SUPPLIED DATA: Begin

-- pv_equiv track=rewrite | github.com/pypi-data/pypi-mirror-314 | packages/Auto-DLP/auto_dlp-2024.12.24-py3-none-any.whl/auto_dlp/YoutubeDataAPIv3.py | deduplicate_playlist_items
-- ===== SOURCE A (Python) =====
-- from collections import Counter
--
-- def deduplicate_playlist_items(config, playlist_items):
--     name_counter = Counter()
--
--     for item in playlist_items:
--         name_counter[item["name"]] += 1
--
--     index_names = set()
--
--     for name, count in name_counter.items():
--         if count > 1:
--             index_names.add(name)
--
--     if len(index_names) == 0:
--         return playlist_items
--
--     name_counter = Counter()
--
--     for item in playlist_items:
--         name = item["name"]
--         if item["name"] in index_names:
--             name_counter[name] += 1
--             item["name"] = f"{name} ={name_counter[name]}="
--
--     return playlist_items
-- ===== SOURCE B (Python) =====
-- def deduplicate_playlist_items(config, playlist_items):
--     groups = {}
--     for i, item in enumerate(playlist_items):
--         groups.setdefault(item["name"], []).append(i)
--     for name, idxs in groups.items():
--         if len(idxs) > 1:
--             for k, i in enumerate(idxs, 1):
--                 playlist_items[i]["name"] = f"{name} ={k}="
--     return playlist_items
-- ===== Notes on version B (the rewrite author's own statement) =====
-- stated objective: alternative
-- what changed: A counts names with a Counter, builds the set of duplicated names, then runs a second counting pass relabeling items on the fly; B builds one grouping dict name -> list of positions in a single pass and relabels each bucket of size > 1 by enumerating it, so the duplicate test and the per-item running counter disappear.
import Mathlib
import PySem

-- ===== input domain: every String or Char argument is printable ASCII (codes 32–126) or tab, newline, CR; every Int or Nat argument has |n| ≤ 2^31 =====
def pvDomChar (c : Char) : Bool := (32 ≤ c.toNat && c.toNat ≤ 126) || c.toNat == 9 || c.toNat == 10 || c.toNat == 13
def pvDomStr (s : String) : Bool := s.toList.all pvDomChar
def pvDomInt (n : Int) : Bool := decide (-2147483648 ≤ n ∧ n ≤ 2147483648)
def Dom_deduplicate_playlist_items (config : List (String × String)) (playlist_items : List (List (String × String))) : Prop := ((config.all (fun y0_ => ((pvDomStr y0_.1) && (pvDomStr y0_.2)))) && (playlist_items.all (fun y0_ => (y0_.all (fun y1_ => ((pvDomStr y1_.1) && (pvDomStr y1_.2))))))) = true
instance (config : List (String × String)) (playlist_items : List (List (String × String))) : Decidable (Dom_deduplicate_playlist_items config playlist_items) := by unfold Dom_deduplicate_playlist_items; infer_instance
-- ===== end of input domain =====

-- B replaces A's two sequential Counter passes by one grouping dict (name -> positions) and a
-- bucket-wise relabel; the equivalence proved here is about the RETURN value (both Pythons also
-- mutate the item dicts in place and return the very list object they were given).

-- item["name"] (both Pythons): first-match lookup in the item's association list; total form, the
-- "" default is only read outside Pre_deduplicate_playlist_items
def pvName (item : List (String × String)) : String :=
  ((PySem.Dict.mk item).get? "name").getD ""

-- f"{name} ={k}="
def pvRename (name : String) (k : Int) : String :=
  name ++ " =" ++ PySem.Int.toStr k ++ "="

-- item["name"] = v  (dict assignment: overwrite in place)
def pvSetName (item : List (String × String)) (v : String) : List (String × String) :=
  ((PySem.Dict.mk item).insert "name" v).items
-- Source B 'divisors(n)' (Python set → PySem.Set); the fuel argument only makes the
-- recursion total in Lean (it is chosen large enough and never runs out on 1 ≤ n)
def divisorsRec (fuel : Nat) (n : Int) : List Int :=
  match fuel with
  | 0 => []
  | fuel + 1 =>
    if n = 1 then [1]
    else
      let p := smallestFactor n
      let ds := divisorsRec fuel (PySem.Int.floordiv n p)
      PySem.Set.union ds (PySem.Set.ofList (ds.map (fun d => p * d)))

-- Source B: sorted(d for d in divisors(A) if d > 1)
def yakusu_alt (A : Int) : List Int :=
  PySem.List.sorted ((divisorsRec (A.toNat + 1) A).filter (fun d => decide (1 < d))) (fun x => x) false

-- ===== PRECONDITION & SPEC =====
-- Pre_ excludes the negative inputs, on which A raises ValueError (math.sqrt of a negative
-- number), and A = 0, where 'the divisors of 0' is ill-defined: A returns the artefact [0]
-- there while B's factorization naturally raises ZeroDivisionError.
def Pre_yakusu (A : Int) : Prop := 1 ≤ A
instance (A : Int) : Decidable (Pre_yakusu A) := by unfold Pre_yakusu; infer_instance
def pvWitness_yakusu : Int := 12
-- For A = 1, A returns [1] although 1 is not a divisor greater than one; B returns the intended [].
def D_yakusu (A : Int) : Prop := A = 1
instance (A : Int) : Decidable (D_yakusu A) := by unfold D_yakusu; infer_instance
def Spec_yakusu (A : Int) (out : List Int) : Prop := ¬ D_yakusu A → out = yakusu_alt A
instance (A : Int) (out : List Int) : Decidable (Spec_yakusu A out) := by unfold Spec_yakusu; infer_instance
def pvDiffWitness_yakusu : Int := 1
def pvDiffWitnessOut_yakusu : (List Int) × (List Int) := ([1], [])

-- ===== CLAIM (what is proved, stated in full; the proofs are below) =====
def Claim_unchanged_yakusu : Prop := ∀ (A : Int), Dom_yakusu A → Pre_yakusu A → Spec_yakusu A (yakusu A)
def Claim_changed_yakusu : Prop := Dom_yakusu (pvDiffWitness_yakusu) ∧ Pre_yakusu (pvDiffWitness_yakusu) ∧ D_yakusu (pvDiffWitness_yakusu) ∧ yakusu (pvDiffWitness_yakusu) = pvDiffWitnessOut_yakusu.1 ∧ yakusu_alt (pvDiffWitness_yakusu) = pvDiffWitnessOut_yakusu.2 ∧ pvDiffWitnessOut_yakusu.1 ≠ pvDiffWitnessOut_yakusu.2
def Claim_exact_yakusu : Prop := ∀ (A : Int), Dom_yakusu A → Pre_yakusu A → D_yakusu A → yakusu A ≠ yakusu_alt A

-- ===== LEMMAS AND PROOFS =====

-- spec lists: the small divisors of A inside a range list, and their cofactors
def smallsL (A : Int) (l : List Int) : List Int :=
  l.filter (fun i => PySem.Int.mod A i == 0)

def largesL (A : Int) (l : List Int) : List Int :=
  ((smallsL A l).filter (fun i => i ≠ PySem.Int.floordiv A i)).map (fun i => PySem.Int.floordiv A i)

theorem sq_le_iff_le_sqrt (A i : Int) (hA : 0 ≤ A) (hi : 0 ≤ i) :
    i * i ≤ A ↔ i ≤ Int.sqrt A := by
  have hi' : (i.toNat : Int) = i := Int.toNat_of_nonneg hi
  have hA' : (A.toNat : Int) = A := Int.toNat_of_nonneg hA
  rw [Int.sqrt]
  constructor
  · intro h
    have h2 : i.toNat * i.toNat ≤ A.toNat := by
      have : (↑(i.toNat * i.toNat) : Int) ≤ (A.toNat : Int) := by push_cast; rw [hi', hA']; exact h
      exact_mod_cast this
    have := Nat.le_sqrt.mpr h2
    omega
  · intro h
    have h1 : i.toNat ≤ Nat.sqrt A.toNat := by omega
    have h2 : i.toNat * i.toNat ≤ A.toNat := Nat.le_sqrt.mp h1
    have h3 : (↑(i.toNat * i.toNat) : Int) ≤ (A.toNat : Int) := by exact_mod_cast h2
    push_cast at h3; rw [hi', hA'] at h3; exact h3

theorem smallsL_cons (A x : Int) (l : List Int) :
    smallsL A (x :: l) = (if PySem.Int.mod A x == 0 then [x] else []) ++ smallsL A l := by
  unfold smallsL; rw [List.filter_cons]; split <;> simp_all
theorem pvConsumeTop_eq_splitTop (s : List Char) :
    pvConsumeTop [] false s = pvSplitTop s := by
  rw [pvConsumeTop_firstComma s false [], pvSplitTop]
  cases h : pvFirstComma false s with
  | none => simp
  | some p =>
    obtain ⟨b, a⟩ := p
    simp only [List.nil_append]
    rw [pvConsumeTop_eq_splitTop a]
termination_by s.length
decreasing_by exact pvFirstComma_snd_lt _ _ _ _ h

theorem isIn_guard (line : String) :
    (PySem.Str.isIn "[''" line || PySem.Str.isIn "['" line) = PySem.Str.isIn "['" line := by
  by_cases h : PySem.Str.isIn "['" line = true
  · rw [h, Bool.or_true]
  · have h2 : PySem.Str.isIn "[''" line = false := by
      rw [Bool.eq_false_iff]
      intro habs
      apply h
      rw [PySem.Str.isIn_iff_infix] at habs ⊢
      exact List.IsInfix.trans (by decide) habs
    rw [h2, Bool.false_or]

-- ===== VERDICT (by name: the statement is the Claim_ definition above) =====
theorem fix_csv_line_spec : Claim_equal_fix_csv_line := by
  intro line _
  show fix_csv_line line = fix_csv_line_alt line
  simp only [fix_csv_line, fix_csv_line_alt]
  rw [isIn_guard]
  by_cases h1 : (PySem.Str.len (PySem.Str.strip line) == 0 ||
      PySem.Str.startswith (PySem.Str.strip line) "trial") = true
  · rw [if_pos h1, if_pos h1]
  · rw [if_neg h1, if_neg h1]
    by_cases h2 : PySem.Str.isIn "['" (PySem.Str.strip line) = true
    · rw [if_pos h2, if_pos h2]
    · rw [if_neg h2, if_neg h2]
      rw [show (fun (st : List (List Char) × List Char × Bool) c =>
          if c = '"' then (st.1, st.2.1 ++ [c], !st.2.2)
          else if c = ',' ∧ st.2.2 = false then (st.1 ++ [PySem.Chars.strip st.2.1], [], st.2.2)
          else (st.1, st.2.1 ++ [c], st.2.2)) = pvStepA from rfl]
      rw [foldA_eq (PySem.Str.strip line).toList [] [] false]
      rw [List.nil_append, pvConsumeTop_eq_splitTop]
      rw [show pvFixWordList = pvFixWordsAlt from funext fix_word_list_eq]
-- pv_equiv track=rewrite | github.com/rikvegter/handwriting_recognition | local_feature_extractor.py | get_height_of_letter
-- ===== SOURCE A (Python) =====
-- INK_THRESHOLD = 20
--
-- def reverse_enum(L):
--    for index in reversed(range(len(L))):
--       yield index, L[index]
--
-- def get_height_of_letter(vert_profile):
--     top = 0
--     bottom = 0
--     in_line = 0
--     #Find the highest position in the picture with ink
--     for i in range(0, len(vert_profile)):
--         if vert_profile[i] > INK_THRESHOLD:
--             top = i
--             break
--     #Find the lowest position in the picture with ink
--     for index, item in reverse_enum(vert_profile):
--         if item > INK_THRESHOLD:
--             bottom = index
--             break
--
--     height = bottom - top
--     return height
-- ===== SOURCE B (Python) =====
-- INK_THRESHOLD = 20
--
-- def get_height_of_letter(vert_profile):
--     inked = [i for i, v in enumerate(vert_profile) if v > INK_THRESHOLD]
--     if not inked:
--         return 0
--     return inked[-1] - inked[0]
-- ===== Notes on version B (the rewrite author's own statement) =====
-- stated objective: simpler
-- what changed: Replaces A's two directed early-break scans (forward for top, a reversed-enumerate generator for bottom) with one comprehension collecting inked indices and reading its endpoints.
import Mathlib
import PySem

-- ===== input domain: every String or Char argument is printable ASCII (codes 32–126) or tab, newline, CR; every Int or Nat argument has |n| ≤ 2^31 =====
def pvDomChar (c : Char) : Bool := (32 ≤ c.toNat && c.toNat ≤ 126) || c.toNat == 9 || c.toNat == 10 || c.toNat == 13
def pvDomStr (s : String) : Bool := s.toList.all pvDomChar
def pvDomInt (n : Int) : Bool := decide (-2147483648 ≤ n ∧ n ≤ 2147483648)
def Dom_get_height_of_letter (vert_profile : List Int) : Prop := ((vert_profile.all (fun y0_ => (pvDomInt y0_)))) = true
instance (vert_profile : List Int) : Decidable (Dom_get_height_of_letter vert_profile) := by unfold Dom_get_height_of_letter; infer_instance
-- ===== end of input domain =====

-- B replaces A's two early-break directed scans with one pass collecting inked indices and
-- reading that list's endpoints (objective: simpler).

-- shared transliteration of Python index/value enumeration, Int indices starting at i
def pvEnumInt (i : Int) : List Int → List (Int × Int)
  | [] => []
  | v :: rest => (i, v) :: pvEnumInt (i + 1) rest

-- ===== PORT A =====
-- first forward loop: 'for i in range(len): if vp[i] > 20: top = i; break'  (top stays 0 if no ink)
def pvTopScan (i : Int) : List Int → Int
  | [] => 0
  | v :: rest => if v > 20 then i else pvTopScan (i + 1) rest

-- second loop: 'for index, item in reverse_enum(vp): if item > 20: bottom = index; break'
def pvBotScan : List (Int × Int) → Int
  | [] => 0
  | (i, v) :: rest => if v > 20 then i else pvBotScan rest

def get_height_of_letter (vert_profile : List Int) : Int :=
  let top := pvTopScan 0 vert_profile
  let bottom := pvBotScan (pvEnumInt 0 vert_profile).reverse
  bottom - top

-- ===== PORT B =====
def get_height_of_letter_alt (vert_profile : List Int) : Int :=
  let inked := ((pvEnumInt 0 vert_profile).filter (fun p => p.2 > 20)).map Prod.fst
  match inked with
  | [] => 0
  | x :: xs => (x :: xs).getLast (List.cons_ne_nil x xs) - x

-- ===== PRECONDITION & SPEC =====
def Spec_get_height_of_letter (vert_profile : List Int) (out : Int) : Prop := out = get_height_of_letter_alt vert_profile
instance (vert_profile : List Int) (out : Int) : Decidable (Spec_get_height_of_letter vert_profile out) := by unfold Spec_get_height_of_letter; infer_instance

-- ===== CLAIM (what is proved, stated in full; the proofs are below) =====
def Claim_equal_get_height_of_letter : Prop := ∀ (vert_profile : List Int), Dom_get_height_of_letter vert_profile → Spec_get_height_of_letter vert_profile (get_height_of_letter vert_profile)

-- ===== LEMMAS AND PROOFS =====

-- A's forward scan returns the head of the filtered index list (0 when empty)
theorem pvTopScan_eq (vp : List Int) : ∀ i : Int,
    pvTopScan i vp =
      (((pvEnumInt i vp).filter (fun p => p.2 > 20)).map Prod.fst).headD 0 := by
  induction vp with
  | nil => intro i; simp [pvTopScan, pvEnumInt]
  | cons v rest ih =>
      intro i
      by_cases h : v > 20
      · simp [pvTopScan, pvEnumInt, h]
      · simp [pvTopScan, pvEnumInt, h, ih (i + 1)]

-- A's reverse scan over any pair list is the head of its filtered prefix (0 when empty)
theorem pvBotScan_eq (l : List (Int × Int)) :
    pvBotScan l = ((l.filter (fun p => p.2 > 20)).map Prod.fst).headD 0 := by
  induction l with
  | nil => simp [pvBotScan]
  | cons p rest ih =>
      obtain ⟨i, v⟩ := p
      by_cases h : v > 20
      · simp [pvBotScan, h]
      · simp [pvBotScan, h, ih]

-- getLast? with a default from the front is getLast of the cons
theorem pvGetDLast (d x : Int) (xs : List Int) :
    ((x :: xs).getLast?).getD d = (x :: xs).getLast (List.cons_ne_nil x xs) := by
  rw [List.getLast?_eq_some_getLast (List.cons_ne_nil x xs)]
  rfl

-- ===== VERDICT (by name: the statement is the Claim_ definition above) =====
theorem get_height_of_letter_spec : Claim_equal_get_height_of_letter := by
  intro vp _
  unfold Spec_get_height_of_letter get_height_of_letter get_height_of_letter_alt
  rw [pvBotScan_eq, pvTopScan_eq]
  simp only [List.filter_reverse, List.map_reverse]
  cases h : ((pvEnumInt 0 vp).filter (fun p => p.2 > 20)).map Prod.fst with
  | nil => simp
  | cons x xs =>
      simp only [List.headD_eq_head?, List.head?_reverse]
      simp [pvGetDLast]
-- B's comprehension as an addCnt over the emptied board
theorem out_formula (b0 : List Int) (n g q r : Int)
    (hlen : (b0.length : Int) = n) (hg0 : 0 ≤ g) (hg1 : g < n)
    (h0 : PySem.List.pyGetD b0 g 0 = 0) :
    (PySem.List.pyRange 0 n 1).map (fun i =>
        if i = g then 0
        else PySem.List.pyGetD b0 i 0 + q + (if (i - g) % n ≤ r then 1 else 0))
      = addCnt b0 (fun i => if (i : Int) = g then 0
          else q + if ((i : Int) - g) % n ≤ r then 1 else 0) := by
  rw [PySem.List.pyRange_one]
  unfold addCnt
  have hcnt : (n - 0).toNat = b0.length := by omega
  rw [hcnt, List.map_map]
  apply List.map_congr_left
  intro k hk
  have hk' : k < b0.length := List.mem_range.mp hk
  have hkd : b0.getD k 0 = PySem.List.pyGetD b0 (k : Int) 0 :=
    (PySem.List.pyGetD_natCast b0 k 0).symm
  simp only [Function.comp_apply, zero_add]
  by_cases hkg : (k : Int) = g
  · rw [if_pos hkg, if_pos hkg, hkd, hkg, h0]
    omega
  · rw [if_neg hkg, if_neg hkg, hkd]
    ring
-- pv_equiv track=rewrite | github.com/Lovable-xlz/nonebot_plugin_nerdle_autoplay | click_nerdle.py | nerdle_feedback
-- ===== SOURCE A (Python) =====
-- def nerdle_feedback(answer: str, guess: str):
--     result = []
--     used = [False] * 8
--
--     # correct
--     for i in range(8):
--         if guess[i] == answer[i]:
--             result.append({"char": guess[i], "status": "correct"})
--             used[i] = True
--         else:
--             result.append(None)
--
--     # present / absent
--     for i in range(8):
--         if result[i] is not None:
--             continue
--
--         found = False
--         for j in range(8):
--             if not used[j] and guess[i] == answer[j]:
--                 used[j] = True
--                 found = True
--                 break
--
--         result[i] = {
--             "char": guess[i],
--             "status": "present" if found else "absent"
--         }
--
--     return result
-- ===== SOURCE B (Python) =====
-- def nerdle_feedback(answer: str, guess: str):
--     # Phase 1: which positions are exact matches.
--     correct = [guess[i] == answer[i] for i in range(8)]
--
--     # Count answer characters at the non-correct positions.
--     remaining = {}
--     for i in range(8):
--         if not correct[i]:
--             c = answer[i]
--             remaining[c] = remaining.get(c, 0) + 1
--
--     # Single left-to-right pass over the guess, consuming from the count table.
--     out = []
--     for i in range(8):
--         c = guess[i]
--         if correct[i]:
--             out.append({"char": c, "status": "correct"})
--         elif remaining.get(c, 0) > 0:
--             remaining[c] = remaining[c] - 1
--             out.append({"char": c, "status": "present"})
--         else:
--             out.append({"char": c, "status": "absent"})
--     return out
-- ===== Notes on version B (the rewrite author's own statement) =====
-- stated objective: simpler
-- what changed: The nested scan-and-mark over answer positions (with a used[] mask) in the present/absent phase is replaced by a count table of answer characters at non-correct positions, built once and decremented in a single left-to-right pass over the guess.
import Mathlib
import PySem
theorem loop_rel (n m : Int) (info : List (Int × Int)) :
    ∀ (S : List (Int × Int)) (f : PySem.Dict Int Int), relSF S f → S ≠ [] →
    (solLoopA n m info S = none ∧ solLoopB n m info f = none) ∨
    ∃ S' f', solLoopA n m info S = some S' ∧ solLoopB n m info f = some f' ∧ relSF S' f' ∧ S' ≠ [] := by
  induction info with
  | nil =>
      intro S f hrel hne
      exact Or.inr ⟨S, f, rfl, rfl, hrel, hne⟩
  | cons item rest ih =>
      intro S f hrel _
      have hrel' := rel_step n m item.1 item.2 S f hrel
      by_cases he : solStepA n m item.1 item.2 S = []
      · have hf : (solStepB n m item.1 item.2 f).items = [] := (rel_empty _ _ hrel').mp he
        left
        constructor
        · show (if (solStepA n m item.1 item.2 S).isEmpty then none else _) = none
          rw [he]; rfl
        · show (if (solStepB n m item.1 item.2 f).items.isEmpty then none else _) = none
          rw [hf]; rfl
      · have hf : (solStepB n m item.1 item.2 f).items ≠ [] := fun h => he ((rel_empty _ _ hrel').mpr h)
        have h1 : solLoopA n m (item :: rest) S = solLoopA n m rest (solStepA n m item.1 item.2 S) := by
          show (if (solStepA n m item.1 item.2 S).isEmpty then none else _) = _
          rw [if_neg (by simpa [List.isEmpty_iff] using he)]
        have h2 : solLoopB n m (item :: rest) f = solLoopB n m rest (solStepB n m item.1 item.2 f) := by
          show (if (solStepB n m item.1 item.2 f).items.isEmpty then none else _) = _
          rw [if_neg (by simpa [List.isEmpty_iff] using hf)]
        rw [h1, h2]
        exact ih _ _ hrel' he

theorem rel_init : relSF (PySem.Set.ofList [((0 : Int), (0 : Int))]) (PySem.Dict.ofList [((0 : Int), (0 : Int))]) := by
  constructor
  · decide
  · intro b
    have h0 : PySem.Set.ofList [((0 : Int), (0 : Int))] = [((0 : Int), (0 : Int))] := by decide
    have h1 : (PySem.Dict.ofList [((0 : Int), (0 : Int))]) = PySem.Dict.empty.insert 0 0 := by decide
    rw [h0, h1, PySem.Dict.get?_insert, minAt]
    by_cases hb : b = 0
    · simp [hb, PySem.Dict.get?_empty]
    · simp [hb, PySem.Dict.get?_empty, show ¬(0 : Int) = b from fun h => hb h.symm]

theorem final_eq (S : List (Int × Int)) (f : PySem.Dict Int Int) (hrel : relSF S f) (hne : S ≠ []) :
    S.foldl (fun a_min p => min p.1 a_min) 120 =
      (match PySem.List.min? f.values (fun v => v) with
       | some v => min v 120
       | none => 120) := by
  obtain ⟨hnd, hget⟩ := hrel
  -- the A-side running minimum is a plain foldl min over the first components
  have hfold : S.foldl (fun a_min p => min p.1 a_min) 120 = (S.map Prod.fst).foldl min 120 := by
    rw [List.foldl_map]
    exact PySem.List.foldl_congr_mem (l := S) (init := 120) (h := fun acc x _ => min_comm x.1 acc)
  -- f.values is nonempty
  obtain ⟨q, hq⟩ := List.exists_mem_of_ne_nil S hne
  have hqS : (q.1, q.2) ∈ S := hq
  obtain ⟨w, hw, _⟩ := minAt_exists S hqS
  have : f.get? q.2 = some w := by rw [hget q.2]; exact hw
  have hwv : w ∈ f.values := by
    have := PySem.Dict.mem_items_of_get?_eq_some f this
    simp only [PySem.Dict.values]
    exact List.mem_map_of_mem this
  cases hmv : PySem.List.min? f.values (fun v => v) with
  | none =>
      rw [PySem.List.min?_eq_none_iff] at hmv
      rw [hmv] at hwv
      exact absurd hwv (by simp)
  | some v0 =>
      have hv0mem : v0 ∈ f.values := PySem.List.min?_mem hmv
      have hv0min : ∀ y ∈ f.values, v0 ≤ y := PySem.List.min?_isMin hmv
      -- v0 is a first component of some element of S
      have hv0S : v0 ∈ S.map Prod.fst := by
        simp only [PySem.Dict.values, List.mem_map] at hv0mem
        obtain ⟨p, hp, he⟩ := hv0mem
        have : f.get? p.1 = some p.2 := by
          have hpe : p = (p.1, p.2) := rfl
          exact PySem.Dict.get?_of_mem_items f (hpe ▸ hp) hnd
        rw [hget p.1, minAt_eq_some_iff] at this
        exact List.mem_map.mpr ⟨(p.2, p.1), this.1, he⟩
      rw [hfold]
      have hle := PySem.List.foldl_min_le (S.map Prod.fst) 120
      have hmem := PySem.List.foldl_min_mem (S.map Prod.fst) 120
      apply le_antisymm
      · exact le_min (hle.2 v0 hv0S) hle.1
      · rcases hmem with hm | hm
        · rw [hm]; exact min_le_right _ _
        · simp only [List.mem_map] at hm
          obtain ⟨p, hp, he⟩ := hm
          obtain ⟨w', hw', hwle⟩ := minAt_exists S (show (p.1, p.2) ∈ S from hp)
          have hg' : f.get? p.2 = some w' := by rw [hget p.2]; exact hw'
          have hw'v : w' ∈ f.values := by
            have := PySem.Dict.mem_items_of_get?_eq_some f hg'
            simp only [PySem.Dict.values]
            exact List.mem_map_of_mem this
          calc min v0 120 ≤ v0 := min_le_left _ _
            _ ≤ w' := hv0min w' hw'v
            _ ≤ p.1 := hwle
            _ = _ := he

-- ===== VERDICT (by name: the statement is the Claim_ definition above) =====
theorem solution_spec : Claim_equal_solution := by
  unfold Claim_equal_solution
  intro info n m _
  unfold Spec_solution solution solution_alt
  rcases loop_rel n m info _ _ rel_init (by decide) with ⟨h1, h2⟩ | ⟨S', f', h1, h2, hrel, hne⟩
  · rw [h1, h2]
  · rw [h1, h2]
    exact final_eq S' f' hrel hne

SUPPLIED DATA: End

## REQUIRED WORK
Each line above that contains "positions" counts once; report the total of such lines and nothing more.

## ANSWER TO THE PROBLEM
5